Entender ciertas cosas con lentitud puede compararse, alguna que otra vez, a saborear algo cuando te gusta lo suficiente.

Desde que tengo memoria, nunca he sentido eso a lo que llaman “envidia” nunca he conocido un motivo con masa para darle significado en mi mundo, aunque lo conociera de sobra.
Pero tras años de observar, creo que se gesta en mí algo que pudiera acercarse a eso que muchos sienten.

Me gustaría poder decir a voces que envidio a la gente con mala memoria, que puede seguir su camino sepultando todos esos recuerdos que en mí quedan tan grabados que al mirarme la piel, puedo incluso olerlos.

Podría envidiar también la ignorancia que se necesita para curarse en sociedad de los tormentos que asaltan a una mente que piensa demasiado en soledad.

Otra de esas cosas que siempre me he fijado es como la gente acepta e inserta bazofia en sus mentes, llega por la televisión, comentarios y argumentos que son buena carnada en discusiones triviales.

Me gustaría poder envidiar a la gente que vive rápido, que sabe estar en el instante sin que su mente se volatilice en mil pedazos de realidad distintos y poder saborear cada uno de los tonos que se me ofrecen, pero por desgracia, algunos tenemos la condena de precipitarnos al mundo que hemos ido creando sin cesar desde que nuestra memoria comenzó a sentir.

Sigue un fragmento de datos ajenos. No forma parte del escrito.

-- pv_equiv track=rewrite | github.com/seeligto/hexo_rl | tests/test_opening_classifier.py | _rotate_moves
-- ===== SOURCE A (Python) =====
-- def _rotate_60(q: int, r: int) -> tuple[int, int]:
--     """Rotate (q, r) by +60 degrees around origin."""
--     # In cube coords: (x,y,z) -> (-z,-x,-y)
--     # Axial: x=q, z=-(q+r) => new_q = q+r, new_r = -q
--     return (q + r, -q)
--
-- def _rotate_moves(moves: list[tuple[int, int]], n: int) -> list[tuple[int, int]]:
--     """Rotate all moves n times by 60 degrees around moves[0]."""
--     if not moves:
--         return moves
--     cq, cr = moves[0]
--     result = []
--     for q, r in moves:
--         rq, rr = q - cq, r - cr
--         for _ in range(n % 6):
--             rq, rr = _rotate_60(rq, rr)
--         result.append((rq + cq, rr + cr))
--     return result
-- ===== SOURCE B (Python) =====
-- _ROT = [(1, 0, 0, 1), (1, 1, -1, 0), (0, 1, -1, -1),
--         (-1, 0, 0, -1), (-1, -1, 1, 0), (0, -1, 1, 1)]
--
-- def _rotate_moves(moves: list[tuple[int, int]], n: int) -> list[tuple[int, int]]:
--     """Rotate all moves n times by 60 degrees around moves[0] (closed-form map)."""
--     if not moves:
--         return moves
--     a, b, c, d = _ROT[n % 6]
--     cq, cr = moves[0]
--     return [(cq + a * (q - cq) + b * (r - cr), cr + c * (q - cq) + d * (r - cr))
--             for q, r in moves]
-- ===== Notes on version B (the rewrite author's own statement) =====
-- stated objective: simpler
-- what changed: Replaces the inner repeat-k-times rotation loop with a precomputed table of the six closed-form 60-degree linear maps selected by n % 6 and applied in one pass.
import Mathlib
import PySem

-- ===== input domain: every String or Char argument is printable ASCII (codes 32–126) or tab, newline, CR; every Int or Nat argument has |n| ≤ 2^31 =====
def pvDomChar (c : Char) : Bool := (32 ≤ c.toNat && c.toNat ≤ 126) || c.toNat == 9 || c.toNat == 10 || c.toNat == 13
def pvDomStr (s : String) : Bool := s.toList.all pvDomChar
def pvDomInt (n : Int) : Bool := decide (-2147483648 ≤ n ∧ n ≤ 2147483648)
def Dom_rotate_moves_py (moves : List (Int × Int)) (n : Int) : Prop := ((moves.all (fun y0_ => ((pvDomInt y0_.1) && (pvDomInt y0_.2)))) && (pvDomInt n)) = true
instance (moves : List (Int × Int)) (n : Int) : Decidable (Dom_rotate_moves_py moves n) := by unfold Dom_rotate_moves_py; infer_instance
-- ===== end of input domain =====

-- B replaces the per-move repeat-(n%6) rotation loop with a table of the six closed-form linear maps (simpler, one pass).


-- ===== PORT A =====
-- _rotate_60
def rotate60 (p : Int × Int) : Int × Int := (p.1 + p.2, -p.1)

def rotate_moves_py (moves : List (Int × Int)) (n : Int) : List (Int × Int) :=
  match moves with
  | [] => moves
  | (cq, cr) :: _ =>
    -- for q, r in moves: ... result.append(...)
    moves.foldl (fun result m =>
      let p := rotate60^[(PySem.Int.mod n 6).toNat] (m.1 - cq, m.2 - cr)
      result ++ [(p.1 + cq, p.2 + cr)]) []

-- ===== PORT B =====
def pvRotTable : List (Int × Int × Int × Int) :=
  [(1, 0, 0, 1), (1, 1, -1, 0), (0, 1, -1, -1),
   (-1, 0, 0, -1), (-1, -1, 1, 0), (0, -1, 1, 1)]

def rotate_moves_py_alt (moves : List (Int × Int)) (n : Int) : List (Int × Int) :=
  match moves with
  | [] => moves
  | (cq, cr) :: _ =>
    let t := pvRotTable.getD (PySem.Int.mod n 6).toNat (1, 0, 0, 1)
    let a := t.1; let b := t.2.1; let c := t.2.2.1; let d := t.2.2.2
    moves.map (fun m =>
      (cq + a * (m.1 - cq) + b * (m.2 - cr), cr + c * (m.1 - cq) + d * (m.2 - cr)))

-- ===== PRECONDITION & SPEC =====
def Spec_rotate_moves_py (moves : List (Int × Int)) (n : Int) (out : List (Int × Int)) : Prop := out = rotate_moves_py_alt moves n
instance (moves : List (Int × Int)) (n : Int) (out : List (Int × Int)) : Decidable (Spec_rotate_moves_py moves n out) := by unfold Spec_rotate_moves_py; infer_instance

-- ===== CLAIM (what is proved, stated in full; the proofs are below) =====
def Claim_equal_rotate_moves_py : Prop := ∀ (moves : List (Int × Int)) (n : Int), Dom_rotate_moves_py moves n → Spec_rotate_moves_py moves n (rotate_moves_py moves n)

-- ===== LEMMAS AND PROOFS =====

theorem pv_foldl_append (f : (Int × Int) → (Int × Int)) (l : List (Int × Int)) (acc : List (Int × Int)) :
    l.foldl (fun result m => result ++ [f m]) acc = acc ++ l.map f := by
  induction l generalizing acc with
  | nil => simp
  | cons x xs ih => simp [List.foldl, ih, List.append_assoc]

theorem pv_mod6_lt (n : Int) : (PySem.Int.mod n 6).toNat < 6 := by
  have h1 : 0 ≤ Int.fmod n 6 := Int.fmod_nonneg_of_pos n (by norm_num)
  have h2 : Int.fmod n 6 < 6 := Int.fmod_lt_of_pos n (by norm_num)
  simp only [PySem.Int.mod]
  omega

theorem pv_iter_eq (k : Nat) (hk : k < 6) (x y : Int) :
    rotate60^[k] (x, y) =
      (let t := pvRotTable.getD k (1, 0, 0, 1);
        (t.1 * x + t.2.1 * y, t.2.2.1 * x + t.2.2.2 * y)) := by
  interval_cases k <;>
    simp [rotate60, pvRotTable, Function.iterate_succ_apply', Function.iterate_zero] <;> ring_nf

theorem rotate_moves_eq (moves : List (Int × Int)) (n : Int) :
    rotate_moves_py moves n = rotate_moves_py_alt moves n := by
  cases moves with
  | nil => rfl
  | cons hd tl =>
    obtain ⟨cq, cr⟩ := hd
    simp only [rotate_moves_py, rotate_moves_py_alt]
    rw [pv_foldl_append]
    simp only [List.nil_append]
    apply List.map_congr_left
    intro m _
    rw [pv_iter_eq _ (pv_mod6_lt n)]
    simp only []
    apply Prod.ext <;> simp <;> ring

-- ===== VERDICT (by name: the statement is the Claim_ definition above) =====
theorem rotate_moves_py_spec : Claim_equal_rotate_moves_py := by
  intro moves n _
  unfold Spec_rotate_moves_py
  exact rotate_moves_eq moves n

Y esas manos, esas que tocan como si fueras algo único y especial y al poco tiempo le cuentan lo mismo a otro rostro. Esas que no recuerdan el tacto de la piel que le ofrecieron, las que no reparan en sentir la humedad de una lágrima inmersa en un supuesto “único”. Las que se distancian sin tener cicatriz y repiten historias que nunca fueron escritas por estas, repetidas y calcadas por alguien que no puede ni comprender lo que hace con ellas.

Las envidio, sin duda.

Lo cierto es, que sin darme cuenta he envidiado a la gente estúpida desde una edad temprana, siempre quise ser como ellos, sentir y actuar como ellos. Poder despertar sin preocuparme de esa realidad que me haría andar mirando mis propios pasos, porque eran los únicos compañeros de mi viaje.

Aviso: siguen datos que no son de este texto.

-- pv_equiv track=rewrite | github.com/axtonio/markdown_reader | markdown_reader/markdown_file.py | level_and_name
-- ===== SOURCE A (Python) =====
-- def level_and_name(row: str) -> tuple[int, str]:
--     row.strip()
--     level = 0
--     name = ""
--     for sb in row:
--         if sb == "#":
--             level += 1
--             continue
--         name = row.replace("#", "").strip()
--         break
--
--     return level, name
-- ===== SOURCE B (Python) =====
-- def level_and_name(row: str) -> tuple[int, str]:
--     # level = number of leading '#'; name never depends on where A's loop breaks
--     return len(row) - len(row.lstrip("#")), row.replace("#", "").strip()
-- ===== Notes on version B (the rewrite author's own statement) =====
-- stated objective: simpler
-- what changed: A's explicit character loop with break/continue and mutable accumulators is replaced by a closed-form one-liner: the level is len(row) - len(row.lstrip('#')) and the name is computed unconditionally, since A's name assignment never depends on the loop position.
import Mathlib
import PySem

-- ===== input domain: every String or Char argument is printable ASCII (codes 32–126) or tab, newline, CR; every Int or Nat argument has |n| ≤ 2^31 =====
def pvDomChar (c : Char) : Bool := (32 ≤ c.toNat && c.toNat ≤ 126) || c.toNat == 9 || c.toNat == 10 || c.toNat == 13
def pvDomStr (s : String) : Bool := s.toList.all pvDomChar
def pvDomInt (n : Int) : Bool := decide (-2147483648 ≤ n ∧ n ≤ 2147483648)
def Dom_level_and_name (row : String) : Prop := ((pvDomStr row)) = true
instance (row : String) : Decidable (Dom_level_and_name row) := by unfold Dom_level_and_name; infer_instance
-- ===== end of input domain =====

-- B replaces A's explicit character loop by a closed form: level = len(row) - len(row.lstrip('#')),
-- name computed unconditionally (A's name assignment never depends on the loop position). Objective: simpler.

-- ===== PORT A =====
-- the for-loop over row with continue/break, carrying the mutable level accumulator
def levelAndNameLoop (row : String) : List Char → Int → Int × String
  | [], level => (level, "")                  -- loop ends without break: name is still ""
  | c :: rest, level =>
    if c == '#' then levelAndNameLoop row rest (level + 1)   -- level += 1; continue
    else (level, PySem.Str.strip (PySem.Str.replace row "#" ""))  -- name = row.replace("#","").strip(); break

def level_and_name (row : String) : Int × String :=
  -- row.strip() on its own line is a discarded no-op in A, so it is not ported
  levelAndNameLoop row row.toList 0

-- ===== PORT B =====
def level_and_name_alt (row : String) : Int × String :=
  -- row.lstrip('#') ported by hand as dropWhile (· == '#'): exact for a single strip character
  (((row.toList.length : Int) - ((row.toList.dropWhile (· == '#')).length : Int)),
   PySem.Str.strip (PySem.Str.replace row "#" ""))

-- ===== PRECONDITION & SPEC =====
def Spec_level_and_name (row : String) (out : Int × String) : Prop := out = level_and_name_alt row
instance (row : String) (out : Int × String) : Decidable (Spec_level_and_name row out) := by unfold Spec_level_and_name; infer_instance

-- ===== CLAIM (what is proved, stated in full; the proofs are below) =====
def Claim_equal_level_and_name : Prop := ∀ (row : String), Dom_level_and_name row → Spec_level_and_name row (level_and_name row)

-- ===== LEMMAS AND PROOFS =====

-- replace's worker removes every '#' ; on an all-'#' list it yields just the reversed accumulator
lemma replace_go_all_hash (fuel : Nat) (cs acc : List Char)
    (hf : cs.length ≤ fuel) (h : ∀ c ∈ cs, c = '#') :
    PySem.Chars.replace.go ['#'] [] fuel cs acc = acc.reverse := by
  induction cs generalizing fuel acc with
  | nil => cases fuel <;> simp [PySem.Chars.replace.go]
  | cons c t ih =>
    cases fuel with
    | zero => simp at hf
    | succ n =>
      have hc : c = '#' := h c (by simp)
      subst hc
      have : PySem.Chars.replace.go ['#'] [] (n+1) ('#' :: t) acc
           = PySem.Chars.replace.go ['#'] [] n t acc := by
        simp [PySem.Chars.replace.go, List.isPrefixOf]
      rw [this]
      exact ih n acc (by simpa using hf) (fun c hc => h c (by simp [hc]))

lemma name_all_hash (row : String) (h : ∀ c ∈ row.toList, c = '#') :
    PySem.Str.strip (PySem.Str.replace row "#" "") = "" := by
  have hrep : PySem.Chars.replace row.toList ['#'] [] = [] := by
    simp [PySem.Chars.replace]
    exact replace_go_all_hash row.toList.length row.toList [] le_rfl h
  have : (PySem.Str.strip (PySem.Str.replace row "#" "")).toList = ([] : List Char) := by
    simp [PySem.Str.toList_strip, PySem.Str.toList_replace]
    simp [hrep, PySem.Chars.strip, PySem.Chars.lstrip, PySem.Chars.rstrip]
  exact String.toList_inj.mp (by simpa using this)

-- characterisation of A's loop
lemma levelAndNameLoop_eq (row : String) (cs : List Char) (level : Int) :
    levelAndNameLoop row cs level
      = (level + ((cs.takeWhile (· == '#')).length : Int),
         if cs.dropWhile (· == '#') = [] then ""
         else PySem.Str.strip (PySem.Str.replace row "#" "")) := by
  induction cs generalizing level with
  | nil => simp [levelAndNameLoop]
  | cons c rest ih =>
    by_cases hc : c = '#'
    · subst hc
      simp [levelAndNameLoop, ih]
      ring
    · simp [levelAndNameLoop, hc]

-- ===== VERDICT (by name: the statement is the Claim_ definition above) =====
theorem level_and_name_spec : Claim_equal_level_and_name := by
  intro row _
  unfold Spec_level_and_name level_and_name level_and_name_alt
  rw [levelAndNameLoop_eq]
  have hlen : (row.toList.takeWhile (· == '#')).length
      + (row.toList.dropWhile (· == '#')).length = row.toList.length := by
    rw [← List.length_append, List.takeWhile_append_dropWhile]
  refine Prod.ext ?_ ?_
  · have h2 : row.toList.length = row.length := String.length_toList
    simp only
    omega
  · simp only
    split_ifs with hd
    · have hall : ∀ c ∈ row.toList, c = '#' := by
        intro c hc
        have := List.dropWhile_eq_nil_iff.mp hd c hc
        simpa using this
      exact (name_all_hash row hall).symm
    · rfl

Que estúpido ¿no? un idiota envidiando a la estupidez.

Supongo que esa fue mi manera de pasar por esos avernos, que a día de hoy soy yo quien los termina creando. Autodestrucción lo llaman.

Tras estos años me hice una pregunta y es que ¿cómo de jodido ha de estar el mundo, para que alguien desee ser estúpido y así dejar de sufrir? la respuesta viene cuando te das de bruces con todo lo que has sido ¿en serio quieres borrar todo aquello y aceptar esa derrota?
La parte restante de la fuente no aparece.